Ash mentions trying to get SonicFox, a nonbinary Black furry gamer, for the documentary. “SonicFox was guest of honor that year. We had talked to Anthrocon about trying to get them on camera.” She talks about how it didn’t fit into their schedules. And though it’s disappointing it didn’t work out, I wonder how much of an attempt was actually made—if one was even made—to reach out to SonicFox personally. I would argue that a person like SonicFox has done and is doing as much—if not more so—for the fandom as Uncle Kage. A voice like theirs would have been so useful for this documentary and would have shown both trans furries and Furries of Color that they are integral to this fandom’s makeup.

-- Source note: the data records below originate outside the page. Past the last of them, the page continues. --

-- pv_equiv track=rewrite | github.com/zxwtry/Python | Python算法教程/P084_最大排列问题.py | loop_max_perm
-- ===== SOURCE A (Python) =====
-- def loop_max_perm(M):
--     n = 0 if M == None else len(M)
--     A, count = set(range(n)), [0]*n
--     for i in M: count[i] += 1
--     Q = [i for i in A if count[i] == 0]
--     while Q:
--         i = Q.pop()
--         A.remove(i)
--         j = M[i]
--         count[j] -= 1
--         if count[j] == 0:
--             Q.append(j)
--     return A
-- ===== SOURCE B (Python) =====
-- def loop_max_perm(M):
--     n = 0 if M == None else len(M)
--     f = [x % n for x in M]
--     alive = [True] * n
--     for _ in range(n):
--         image = [False] * n
--         for i in range(n):
--             if alive[i]:
--                 image[f[i]] = True
--         alive = image
--     return {i for i in range(n) if alive[i]}
-- ===== Notes on version B (the rewrite author's own statement) =====
-- stated objective: alternative
-- what changed: Replaces the in-degree counter plus worklist peeling by n-fold iteration of the image map of the functional graph i->f[i] (f = M normalized mod n) over boolean arrays, a greatest-fixpoint computation whose stable image is exactly the surviving set.
-- outside the precondition, e.g. on loop_max_perm([1, 2, 2, -3]): A returns {2}, B returns {2}; on loop_max_perm([-3, 2, 2, 1]): A raises KeyError, B returns {2}; on loop_max_perm([4]): A raises IndexError, B returns {0}
import Mathlib
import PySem

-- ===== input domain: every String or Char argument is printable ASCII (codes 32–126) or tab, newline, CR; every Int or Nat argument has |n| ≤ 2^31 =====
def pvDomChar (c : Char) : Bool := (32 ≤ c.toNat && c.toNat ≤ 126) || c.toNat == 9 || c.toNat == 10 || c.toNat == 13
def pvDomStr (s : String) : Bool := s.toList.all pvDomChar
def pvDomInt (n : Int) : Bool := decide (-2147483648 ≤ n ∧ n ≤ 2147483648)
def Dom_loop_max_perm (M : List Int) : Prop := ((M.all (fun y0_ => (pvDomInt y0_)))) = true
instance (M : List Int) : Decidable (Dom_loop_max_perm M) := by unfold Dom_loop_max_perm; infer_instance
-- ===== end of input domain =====

-- B iterates the image map of the functional graph i → M[i] (indices normalized mod n, exactly
-- Python's negative-index wraparound) instead of A's in-degree counting + worklist peeling; the
-- equivalence is about the returned set (both ports list its elements in ascending order).

-- ===== PORT A =====
-- count[i] += delta with Python indexing (IndexError cases are excluded by Pre_)
def pvAdjust (count : List Int) (i : Int) (delta : Int) : List Int :=
  PySem.List.pySetD count i (PySem.List.pyGetD count i 0 + delta)

-- length fact used by the termination measure of the while-loop
theorem pvRemove?_lt {A A' : List Int} {i : Int}
    (h : PySem.Set.remove? A i = some A') : A'.length < A.length := by
  simp only [PySem.Set.remove?, PySem.Set.discard] at h
  split at h
  · cases h
    next hc =>
      have hm : i ∈ A := (PySem.Set.contains_iff A i).1 hc
      exact List.length_filter_lt_length_iff_exists.2 ⟨i, hm, by simp⟩
  · simp at h

-- the 'while Q:' loop of A: pop the last element, remove it from A,
-- decrement count[M[i]], append M[i] to Q when its count reaches 0
def pvPeel (M : List Int) (A : List Int) (count : List Int) (Q : List Int) : List Int :=
  match Q with
  | [] => A
  | q :: qs =>
    match hp : PySem.List.pop? (q :: qs) (-1) with
    | none => A      -- unreachable: the list is nonempty
    | some (i, Q') =>
      match hr : PySem.Set.remove? A i with
      | none => A    -- Python raises KeyError here; Pre_ excludes this
      | some A' =>
        let j := PySem.List.pyGetD M i 0
        let count' := pvAdjust count j (-1)
        if PySem.List.pyGetD count' j 0 = 0 then
          pvPeel M A' count' (Q' ++ [j])
        else
          pvPeel M A' count' Q'
  termination_by 2 * A.length + Q.length
  decreasing_by
  all_goals
    have h1 := pvRemove?_lt hr
    have h2 := PySem.List.length_of_pop?_eq_some (q :: qs) hp
    first
      | omega
      | (simp_all; omega)
      | simp_all

def loop_max_perm (M : List Int) : List Int :=
  let n := M.length
  let A : PySem.Set Int := PySem.Set.ofList (PySem.List.pyRange 0 n 1)
  let count := M.foldl (fun c i => pvAdjust c i 1) (List.replicate n 0)
  let Q := A.filter (fun i => PySem.List.pyGetD count i 0 == 0)
  pvPeel M A count Q

-- ===== PORT B =====
-- f = [x % n for x in M]  (Python's %: floor mod, lands in [0, n))
def pvNorm (M : List Int) : List Int :=
  M.map (fun x => PySem.Int.mod x (M.length : Int))

-- one pass: image = [False]*n; for i in range(n): if alive[i]: image[f[i]] = True
def pvImage (f : List Int) (alive : List Bool) : List Bool :=
  (PySem.List.pyRange 0 f.length 1).foldl
    (fun img i =>
      if PySem.List.pyGetD alive i false then
        PySem.List.pySetD img (PySem.List.pyGetD f i 0) true
      else img)
    (List.replicate f.length false)

-- the n-fold image iteration and the final collection of surviving indices
def pvBody (f : List Int) : List Int :=
  let n := f.length
  let alive := (PySem.List.pyRange 0 n 1).foldl (fun al _ => pvImage f al)
    (List.replicate n true)
  (PySem.List.pyRange 0 n 1).filter (fun i => PySem.List.pyGetD alive i false)

def loop_max_perm_alt (M : List Int) : List Int := pvBody (pvNorm M)

-- ===== PRECONDITION & SPEC =====
-- the successor function of the functional graph i -> M[i] % n (Python's wraparound)
def pvf (M : List Int) (j : Nat) : Nat :=
  (PySem.Int.mod (M.getD j 0) (M.length : Int)).toNat

-- Pre_ admits M whose entries are valid Python indices (-n ≤ x < n) and whose negative entries
-- point (after Python's wraparound) at a node lying on a cycle of the graph i -> M[i] % n.
-- Excluded are entries outside [-n, n), on which A raises IndexError in the counting pass, and
-- negative entries aimed at an off-cycle node: such a node is eventually peeled, and when the
-- decrement that zeroes its count comes through the negative entry A enqueues the negative
-- literal and raises KeyError at A.remove; whether that happens on the remaining such inputs
-- depends only on A's accidental LIFO worklist order, and whenever A does return there it
-- returns the same cycle set as B.
def Pre_loop_max_perm (M : List Int) : Prop :=
  (∀ x ∈ M, -(M.length : Int) ≤ x ∧ x < (M.length : Int)) ∧
  (∀ x ∈ M, x < 0 →
    ∃ k ∈ Finset.Icc 1 M.length,
      (pvf M)^[k] (x + M.length).toNat = (x + M.length).toNat)
instance (M : List Int) : Decidable (Pre_loop_max_perm M) := by
  unfold Pre_loop_max_perm; infer_instance

def pvWitness_loop_max_perm : List Int := [1, 0, 2, -4]

def Spec_loop_max_perm (M : List Int) (out : List Int) : Prop := out = loop_max_perm_alt M
instance (M : List Int) (out : List Int) : Decidable (Spec_loop_max_perm M out) := by
  unfold Spec_loop_max_perm; infer_instance

-- ===== CLAIM (what is proved, stated in full; the proofs are below) =====
def Claim_equal_loop_max_perm : Prop :=
  ∀ (M : List Int), Dom_loop_max_perm M → Pre_loop_max_perm M →
    Spec_loop_max_perm M (loop_max_perm M)

-- ===== LEMMAS AND PROOFS =====

-- all entries are valid nonnegative indices (holds for the normalized list)
def pvNice (M : List Int) : Prop := ∀ x ∈ M, 0 ≤ x ∧ x < (M.length : Int)

-- Python xs[x] for an index known to be in 0..len-1, as List.getD
theorem pvGetD_int {α : Type} (xs : List α) {x : Int} (d : α)
    (h0 : 0 ≤ x) (h1 : x < (xs.length : Int)) :
    PySem.List.pyGetD xs x d = xs.getD x.toNat d := by
  rw [PySem.List.pyGetD_eq_getElem xs d h0 h1, List.getD_eq_getElem xs d (by omega)]

-- the functional graph on 0..n-1, and the iterated image sets T k
def pvm (M : List Int) (i : Nat) : Nat := (M.getD i 0).toNat

def pvT (M : List Int) : Nat → Finset Nat
  | 0 => Finset.range M.length
  | k + 1 => (pvT M k).image (pvm M)

-- pvNice in Nat form
theorem pvPre_nat {M : List Int} (hPre : pvNice M) {i : Nat} (hi : i < M.length) :
    pvm M i < M.length ∧ (0 : Int) ≤ M.getD i 0 ∧ M.getD i 0 < M.length := by
  have hm : M.getD i 0 ∈ M := by
    rw [List.getD_eq_getElem _ _ hi]; exact List.getElem_mem hi
  obtain ⟨h0, h1⟩ := hPre _ hm
  refine ⟨?_, h0, h1⟩
  unfold pvm; omega

theorem pvT_subset_range (M : List Int) (hPre : pvNice M) :
    ∀ k, pvT M k ⊆ Finset.range M.length := by
  intro k
  induction k with
  | zero => simp [pvT]
  | succ k ih =>
    intro j hj
    simp only [pvT, Finset.mem_image] at hj
    obtain ⟨i, hi, rfl⟩ := hj
    have := Finset.mem_range.1 (ih hi)
    exact Finset.mem_range.2 (pvPre_nat hPre this).1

White people often look back to the history of the fandom often with a sense of the lack of acceptance of the fandom or the lack of any sex positivity back then. They say, “You don’t know how hard it was to be furry back then.” Even straight furs associate being furry with “coming out,” and it’s can’t know what that means. And think to what it would have been like for a Black, queer furry at the time. And I hear people think of the history of the fandom in terms of anime fandom. Do you know how important People of Color are for the anime industry, especially in America? This fandom is so rich and diverse, particularly in its history, and yet “The Fandom” is a tale of white experience.

Furries of Color deserve to talk about their experiences, their characters, their art / writing / dancing / etc. We deserve to be seen too, and this documentary essentially told us that the fandom doesn’t care and that People of Color were not integral to the evolution of the fandom. White people don’t care. Just as we are marginalized in real daily life, so too are we thrown into the margins of history through this cursory representation. I feel there’s some good representation of trans and queer people in the documentary, but the lack of time given to People of Color is disappointing. If you want a good look at how diverse, colorful, and welcoming our fandom is, this ain’t it. But if that’s not a priority, then I’d definitely recommend it: “The Fandom: [A White History].”